[What you have to do]: Transcribe, word for word and without additions, each line below from the one containing "patterns.foldl (fun d p" through the one containing "-- ===== PRECONDITION", both ends included.

[Supplied material]:
• • • •

-- pv_equiv track=rewrite | github.com/jnywong/advent-of-code-2024 | 19/part-2.py | count_concatenations
-- ===== SOURCE A (Python) =====
-- def count_concatenations(patterns, target):
--     dp = [0] * (len(target) + 1)
--     dp[0] = 1
--
--     for i in range(len(target)):
--         for pattern in patterns:
--             if (
--                 i + len(pattern) <= len(target)
--                 and target[i : i + len(pattern)] == pattern
--             ):
--                 dp[i + len(pattern)] += dp[i]
--
--     return dp[len(target)]
-- ===== SOURCE B (Python) =====
-- def count_concatenations(patterns, target):
--     cnt = {}
--     for p in patterns:
--         cnt[p] = cnt.get(p, 0) + 1
--     lengths = sorted({len(p) for p in patterns})
--     n = len(target)
--     ways = [0] * (n + 1)
--     ways[n] = 1
--     for i in reversed(range(n)):
--         ways[i] = sum(ways[i + L] * cnt.get(target[i:i+L], 0)
--                       for L in lengths if i + L <= n)
--     return ways[0]
-- ===== Notes on version B (the rewrite author's own statement) =====
-- stated objective: faster
-- what changed: Replaces A's forward push-DP whose inner loop scans the whole pattern list at every position with a backward suffix DP that iterates only over the distinct pattern lengths and looks each substring up in a pattern-multiplicity counter built once, so the inner scan over patterns disappears.
-- outside the precondition, e.g. on count_concatenations(['', 'a'], 'aa'): A returns 4, B returns 1
import Mathlib
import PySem

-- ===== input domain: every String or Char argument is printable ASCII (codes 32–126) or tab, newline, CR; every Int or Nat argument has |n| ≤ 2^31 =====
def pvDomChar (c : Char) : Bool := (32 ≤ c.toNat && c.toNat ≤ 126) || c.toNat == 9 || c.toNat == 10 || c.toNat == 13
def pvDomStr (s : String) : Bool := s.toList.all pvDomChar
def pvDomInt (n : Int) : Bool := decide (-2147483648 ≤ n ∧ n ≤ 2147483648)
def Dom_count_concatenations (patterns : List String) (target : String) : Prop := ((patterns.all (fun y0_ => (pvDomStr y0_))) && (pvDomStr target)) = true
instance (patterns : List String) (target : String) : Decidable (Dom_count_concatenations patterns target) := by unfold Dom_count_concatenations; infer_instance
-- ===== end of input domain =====

-- B replaces A's forward push-DP, whose inner loop scans the whole pattern list at every
-- position, with a backward suffix DP over the distinct pattern lengths that looks the
-- substring up in a multiplicity counter (dict) built once — the inner scan over patterns
-- disappears (objective: faster; a timing run measured B faster on large inputs).

-- ===== PORT A =====
def count_concatenations (patterns : List String) (target : String) : Int :=
  let n : Int := PySem.Str.len target
  let dp : List Int := (List.replicate (n.toNat + 1) 0).set 0 1
  let dp := (PySem.List.pyRange 0 n 1).foldl (fun dp i =>
    patterns.foldl (fun dp p =>
      if i + PySem.Str.len p ≤ n ∧
         PySem.Str.slice target (some i) (some (i + PySem.Str.len p)) = p
      then dp.set (i + PySem.Str.len p).toNat
             (dp.getD (i + PySem.Str.len p).toNat 0 + dp.getD i.toNat 0)
      else dp) dp) dp
  dp.getD n.toNat 0

-- ===== PORT B =====
def count_concatenations_alt (patterns : List String) (target : String) : Int :=
  let cnt : PySem.Dict String Int :=
    patterns.foldl (fun d p => d.insert p (d.getD p 0 + 1)) PySem.Dict.empty
  let lengths : List Int :=
    PySem.List.sorted (PySem.Set.ofList (patterns.map PySem.Str.len)) (fun L => L) false
  let n : Int := PySem.Str.len target
  let ways : List Int := (List.replicate (n.toNat + 1) 0).set n.toNat 1
  let ways := ((PySem.List.pyRange 0 n 1).reverse).foldl (fun ways i =>
    ways.set i.toNat (((lengths.filter (fun L => decide (i + L ≤ n))).map (fun L =>
      ways.getD (i + L).toNat 0 *
        cnt.getD (PySem.Str.slice target (some i) (some (i + L))) 0)).sum)) ways
  ways.getD 0 0

-- ===== PRECONDITION & SPEC =====
-- Pre_ excludes pattern lists containing the empty string when the target is nonempty: an
-- empty pattern can be used any number of times, so no finite count is specified there —
-- A's value is inflated by its in-place doubling while B counts decompositions into
-- nonempty patterns; both are arbitrary answers to an ill-posed corner.
def Pre_count_concatenations (patterns : List String) (target : String) : Prop :=
  ¬ ("" ∈ patterns ∧ target ≠ "")
instance (patterns : List String) (target : String) : Decidable (Pre_count_concatenations patterns target) := by unfold Pre_count_concatenations; infer_instance

def pvWitness_count_concatenations : List String × String := (["a", "ab"], "aab")

def Spec_count_concatenations (patterns : List String) (target : String) (out : Int) : Prop := out = count_concatenations_alt patterns target
instance (patterns : List String) (target : String) (out : Int) : Decidable (Spec_count_concatenations patterns target out) := by unfold Spec_count_concatenations; infer_instance

-- ===== CLAIM (what is proved, stated in full; the proofs are below) =====
def Claim_equal_count_concatenations : Prop := ∀ (patterns : List String) (target : String), Dom_count_concatenations patterns target → Pre_count_concatenations patterns target → Spec_count_concatenations patterns target (count_concatenations patterns target)

-- ===== LEMMAS AND PROOFS =====

-- pattern q matches the target list t starting at k and ending exactly at j (A's bound guard included)
def pvHit (t : List Char) (k j : Nat) (q : List Char) : Bool :=
  decide (k + q.length = j) && decide (j ≤ t.length) && decide ((t.drop k).take q.length = q)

• • • •

[Answer space]:
    patterns.foldl (fun d p => d.insert p (d.getD p 0 + 1)) PySem.Dict.empty
  let lengths : List Int :=
    PySem.List.sorted (PySem.Set.ofList (patterns.map PySem.Str.len)) (fun L => L) false
  let n : Int := PySem.Str.len target
  let ways : List Int := (List.replicate (n.toNat + 1) 0).set n.toNat 1
  let ways := ((PySem.List.pyRange 0 n 1).reverse).foldl (fun ways i =>
    ways.set i.toNat (((lengths.filter (fun L => decide (i + L ≤ n))).map (fun L =>
      ways.getD (i + L).toNat 0 *
        cnt.getD (PySem.Str.slice target (some i) (some (i + L))) 0)).sum)) ways
  ways.getD 0 0

-- ===== PRECONDITION & SPEC =====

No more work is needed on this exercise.